Songkran hotels and travel
There is a mass exodus from Bangkok during Songkran, with many city employees and residents taking advantage of the long break to see relatives in other parts of Thailand.
Songkran is a busy time for buses, trains, and airlines. It is best to schedule travel and accommodations well in advance, particularly for famous Songkran locations like Chiang Mai.
Bangkok‘s best spots for the Songkran New Year Water Festival
Due to the departure of many Thai residents and employees over the Songkran vacation weekend, Bangkok is quieter than normal. The largest Songkran celebrations take place on Khao San Road and Silom Road.
Chiang Mai (Thailand)
The cultural features of the traditional Thai New Year Festival are highlighted in Chiang Mai, with street parades, religious rituals, and merit-making activities at the city’s numerous temples. Revelers congregate near the moat that surrounds the ancient city. The moats are normally emptied and clean water pumped in before Songkran, but receiving a face-full of moat water may cause a variety of ailments, so protect your eyes. Thapae Gate is one of the primary party sites, however during Songkran, traffic is congested all around the moat, and spontaneous parties spring up all along the roads that encircle the ancient city. During Songkran, Chiang Mai s very popular among Thai and international visitors. If you intend to visit Chiang Mai during Songkran, be sure to arrange your travel and accommodations well in advance.
Pattaya
Partying in Pattaya during the Songkran New Year Water Festival is as good as it gets for some tourists to Thailand. If you prefer to party hard and for a long time, Pattaya could be the place to be during Songkran. On the other hand, many Pattaya locals despise the prolonged Songkran pandemonium and attempt to avoid the city until it is gone. Songkran in Pattaya is surely a remarkable event, but on my excursions there in mid-April, I’ve noticed that the celebrations in the resort city have more of an edge compared to other places of Thailand.
Bang Saen
Bang Saen, located on the coast between Bangkok and Pattaya, is a popular beach resort for Thai tourists. Aside from Songkran, the town also celebrates the Wan Lai Festival on the beach, which features spectacular sand sculptures.
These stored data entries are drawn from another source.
-- pv_equiv track=rewrite | github.com/zwukong/ComfyUI-MotionCapture | nodes/smpl_to_bvh_node.py | _get_bvh_joint_order
-- ===== SOURCE A (Python) =====
-- def _get_bvh_joint_order(parent_indices: list) -> list:
--     """
--     Get the depth-first traversal order of joints for BVH motion data.
--     BVH requires motion data to be in the same order as joints appear in hierarchy.
--
--     Args:
--         parent_indices: list of parent indices for each joint
--
--     Returns:
--         list of joint indices in depth-first order
--     """
--     joint_order = []
--
--     def traverse(joint_idx):
--         joint_order.append(joint_idx)
--         # Find children of this joint
--         children = [i for i, parent in enumerate(parent_indices) if parent == joint_idx]
--         for child_idx in children:
--             traverse(child_idx)
--
--     # Start from root (joint 0)
--     traverse(0)
--     return joint_order
-- ===== SOURCE B (Python) =====
-- def _get_bvh_joint_order(parent_indices: list) -> list:
--     # Different strategy: gather each joint's children in DESCENDING index order
--     # (one reverse pass over the list), walk the tree in POSTORDER (a joint is
--     # emitted only after all of its subtrees), and reverse the postorder at the
--     # end.  Reversing a postorder taken with children in descending order yields
--     # exactly the preorder with children in ascending order, i.e. A's output,
--     # built back-to-front without any per-joint rescans.
--     children = {}
--     for i in range(len(parent_indices) - 1, -1, -1):
--         children.setdefault(parent_indices[i], []).append(i)
--
--     rev_order = []
--
--     def post(joint_idx):
--         for child_idx in children.get(joint_idx, []):
--             post(child_idx)
--         rev_order.append(joint_idx)
--
--     post(0)
--     rev_order.reverse()
--     return rev_order
-- ===== Notes on version B (the rewrite author's own statement) =====
-- stated objective: alternative
-- what changed: B builds parent-to-children buckets in one reverse pass and walks the tree in POSTORDER with children in descending index order, then reverses the emitted list: the output is produced back-to-front and each joint is emitted after its subtrees, instead of A's preorder DFS that rescans the whole parent list at every visited joint.
import Mathlib
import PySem

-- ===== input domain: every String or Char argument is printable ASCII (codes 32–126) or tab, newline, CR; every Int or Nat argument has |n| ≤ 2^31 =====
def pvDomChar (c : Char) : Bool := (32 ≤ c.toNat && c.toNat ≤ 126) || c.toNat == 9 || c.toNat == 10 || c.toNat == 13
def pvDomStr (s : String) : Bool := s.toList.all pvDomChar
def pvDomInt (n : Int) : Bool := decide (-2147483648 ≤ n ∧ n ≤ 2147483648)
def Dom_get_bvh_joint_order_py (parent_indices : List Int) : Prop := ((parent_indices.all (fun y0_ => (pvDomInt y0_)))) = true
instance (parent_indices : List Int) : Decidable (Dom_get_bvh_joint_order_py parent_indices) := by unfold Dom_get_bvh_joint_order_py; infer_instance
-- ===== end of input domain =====

-- B replaces A's preorder DFS (per-joint rescan of the whole list) by one reverse
-- bucketing pass plus a postorder walk with descending children whose reversal is
-- A's order (alternative decomposition; same return value, no speed claim).

-- ===== PORT A =====
-- A: recursive preorder DFS from joint 0; at each joint it scans the whole
-- parent list (enumerate + filter) to find its children, in ascending order.
-- Fuel (length+1) only makes the recursion total in Lean; under Pre_ it is
-- never exhausted.
def pvTravA (parents : List Int) : Nat → Int → List Int → List Int
  | 0, _, acc => acc
  | fuel+1, j, acc =>
    ((PySem.List.enumerate parents).filter (fun p => p.2 == j)).foldl
      (fun a p => pvTravA parents fuel p.1 a) (acc ++ [j])

def get_bvh_joint_order_py (parent_indices : List Int) : List Int :=
  pvTravA parent_indices (parent_indices.length + 1) 0 []

-- ===== PORT B =====
-- B: one pass over the list in DESCENDING index order (range(n-1,-1,-1),
-- ported as a foldl over the reversed enumerate — exact) builds the
-- parent → children buckets, each bucket in descending order.
def pvChildMapB (parents : List Int) : PySem.Dict Int (List Int) :=
  (PySem.List.enumerate parents).reverse.foldl
    (fun d p => d.modify p.2 [] (fun l => l ++ [p.1])) PySem.Dict.empty

-- postorder walk: emit a joint only after all of its subtrees (fuel as in A)
def pvPost (cmap : PySem.Dict Int (List Int)) : Nat → Int → List Int → List Int
  | 0, _, acc => acc
  | fuel+1, j, acc =>
    ((cmap.getD j []).foldl (fun a c => pvPost cmap fuel c a) acc) ++ [j]

def get_bvh_joint_order_py_alt (parent_indices : List Int) : List Int :=
  (pvPost (pvChildMapB parent_indices) (parent_indices.length + 1) 0 []).reverse

-- ===== PRECONDITION & SPEC =====
-- parent of joint j, when j is a valid nonnegative index
def pvParentOf (parents : List Int) (j : Int) : Option Int :=
  if j < 0 then none else parents[j.toNat]?

-- does the parent chain starting at j reach joint 0 within k steps?
def pvChainHits0 (parents : List Int) : Nat → Int → Bool
  | 0, _ => false
  | k+1, j =>
    match pvParentOf parents j with
    | none => false
    | some p => p == 0 || pvChainHits0 parents k p

-- Pre_ excludes exactly the inputs on which joint 0 lies on a parent cycle
-- (e.g. parent_indices[0] == 0): there Python A recurses forever (RecursionError).
def Pre_get_bvh_joint_order_py (parent_indices : List Int) : Prop :=
  pvChainHits0 parent_indices parent_indices.length 0 = false

instance (parent_indices : List Int) : Decidable (Pre_get_bvh_joint_order_py parent_indices) := by
  unfold Pre_get_bvh_joint_order_py; infer_instance

def pvWitness_get_bvh_joint_order_py : List Int := [-1, 0, 0, 1, 3, 1]

def Spec_get_bvh_joint_order_py (parent_indices : List Int) (out : List Int) : Prop := out = get_bvh_joint_order_py_alt parent_indices
instance (parent_indices : List Int) (out : List Int) : Decidable (Spec_get_bvh_joint_order_py parent_indices out) := by unfold Spec_get_bvh_joint_order_py; infer_instance

-- ===== CLAIM (what is proved, stated in full; the proofs are below) =====
def Claim_equal_get_bvh_joint_order_py : Prop := ∀ (parent_indices : List Int), Dom_get_bvh_joint_order_py parent_indices → Pre_get_bvh_joint_order_py parent_indices → Spec_get_bvh_joint_order_py parent_indices (get_bvh_joint_order_py parent_indices)

-- ===== LEMMAS AND PROOFS =====

-- The bucket foldl's entry at j collects exactly the first components of the
-- pairs of the iterated list whose second component is j.
theorem pvBuckets_getD (l : List (Int × Int)) (d : PySem.Dict Int (List Int)) (j : Int) :
    (l.foldl (fun d p => d.modify p.2 [] (fun c => c ++ [p.1])) d).getD j []
      = d.getD j [] ++ (l.filter (fun p => p.2 == j)).map (·.1) := by
  induction l generalizing d with
  | nil => simp
  | cons p l ih =>
    simp only [List.foldl_cons, List.filter_cons]
    by_cases h : p.2 = j
    · subst h
      simp [ih, PySem.Dict.getD_modify_self]
    · rw [ih]
      have hb : (p.2 == j) = false := by simp [h]
      rw [PySem.Dict.getD_modify_of_ne _ _ _ (fun he => h he.symm), hb]
      simp

-- B's bucket at j is A's (ascending) children list of j, reversed.
theorem pvChildMapB_getD (parents : List Int) (j : Int) :
    (pvChildMapB parents).getD j []
      = (((PySem.List.enumerate parents).filter (fun p => p.2 == j)).map (·.1)).reverse := by
  unfold pvChildMapB
  rw [pvBuckets_getD, PySem.Dict.getD_empty, List.nil_append]
  simp [List.filter_reverse, List.map_reverse]

-- the accumulator of pvPost is a pure prefix
theorem pvPost_append (cmap : PySem.Dict Int (List Int)) :
    ∀ (f : Nat) (j : Int) (acc : List Int),
      pvPost cmap f j acc = acc ++ pvPost cmap f j [] := by
  intro f
  induction f with
  | zero => intro j acc; simp [pvPost]
  | succ f ih =>
    have h : ∀ (l : List Int) (a : List Int),
        l.foldl (fun x c => pvPost cmap f c x) a
          = a ++ l.foldl (fun x c => pvPost cmap f c x) [] := by
      intro l
      induction l with
      | nil => simp
      | cons c l ihl =>
        intro a
        simp only [List.foldl_cons]
        rw [ih c a, ihl, ihl (pvPost cmap f c []), List.append_assoc]
    intro j acc
    show (cmap.getD j []).foldl (fun x c => pvPost cmap f c x) acc ++ [j]
        = acc ++ ((cmap.getD j []).foldl (fun x c => pvPost cmap f c x) [] ++ [j])
    rw [h, List.append_assoc]

-- a postorder foldl is the concatenation of the individual postorders
theorem pvPost_foldl_flatten (cmap : PySem.Dict Int (List Int)) (f : Nat) :
    ∀ (l : List Int) (a : List Int),
      l.foldl (fun x c => pvPost cmap f c x) a
        = a ++ (l.map (fun c => pvPost cmap f c [])).flatten := by
  intro l
  induction l with
  | nil => simp
  | cons c l ihl =>
    intro a
    simp only [List.foldl_cons, List.map_cons, List.flatten_cons]
    rw [pvPost_append cmap f c a, ihl, List.append_assoc]

-- MAIN: A's preorder from j equals the reverse of B's postorder from j,
-- at every fuel (both ports truncate identically level by level).
theorem pvTrav_eq_revPost (parents : List Int) :
    ∀ (f : Nat) (j : Int) (acc : List Int),
      pvTravA parents f j acc
        = acc ++ (pvPost (pvChildMapB parents) f j []).reverse := by
  intro f
  induction f with
  | zero => intro j acc; simp [pvTravA, pvPost]
  | succ f ih =>
    intro j acc
    -- A side: fold over the ascending children pairs
    have hA : ∀ (ps : List (Int × Int)) (a : List Int),
        ps.foldl (fun x p => pvTravA parents f p.1 x) a
          = a ++ (ps.map (fun p => (pvPost (pvChildMapB parents) f p.1 []).reverse)).flatten := by
      intro ps
      induction ps with
      | nil => simp
      | cons p ps ihc =>
        intro a
        simp only [List.foldl_cons, List.map_cons, List.flatten_cons]
        rw [ih p.1 a, ihc, List.append_assoc]
    show ((PySem.List.enumerate parents).filter (fun p => p.2 == j)).foldl
          (fun a p => pvTravA parents f p.1 a) (acc ++ [j])
        = acc ++ (pvPost (pvChildMapB parents) (f+1) j []).reverse
    rw [hA]
    show acc ++ [j] ++ _
        = acc ++ (((pvChildMapB parents).getD j []).foldl
            (fun x c => pvPost (pvChildMapB parents) f c x) [] ++ [j]).reverse
    rw [pvPost_foldl_flatten, List.nil_append, pvChildMapB_getD,
        List.reverse_append, List.reverse_cons, List.reverse_nil, List.nil_append,
        List.reverse_flatten]
    simp only [List.map_map, List.map_reverse, List.reverse_reverse, List.append_assoc,
      List.append_cancel_left_eq]
    rfl

-- ===== VERDICT (by name: the statement is the Claim_ definition above) =====
theorem get_bvh_joint_order_py_spec : Claim_equal_get_bvh_joint_order_py := by
  intro parents _ _
  unfold Spec_get_bvh_joint_order_py get_bvh_joint_order_py get_bvh_joint_order_py_alt
  rw [pvTrav_eq_revPost parents (parents.length + 1) 0 [], List.nil_append]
Thai islands celebrate Songkran.
If you visit a Thai island around Songkran, you’ll have lots of opportunities to celebrate. Songkran festivities may be found from Ko Samui to Ko Tao, and from Phi Phi to Phuket.
However, compared to areas like Chiang Mai and Pattaya, Songkran in the Thai islands is significantly more modest, and the festival is generally often a one-day affair. This makes the Thai islands excellent if you want to participate in the celebrations but don’t want to cope with the lengthy period of Songkran mayhem observed elsewhere.
Songkran sanuk is celebrated across Thailand.
I’ve selected some of the more famous and well-known Songkran New Year Water Festival venues, but you may enjoy the festivities wherever you are in Thailand. In Thailand, many smaller villages and cities conduct unique festivals, such as the Hae Nang Kradan Festival in Nakhon Si Thammarat.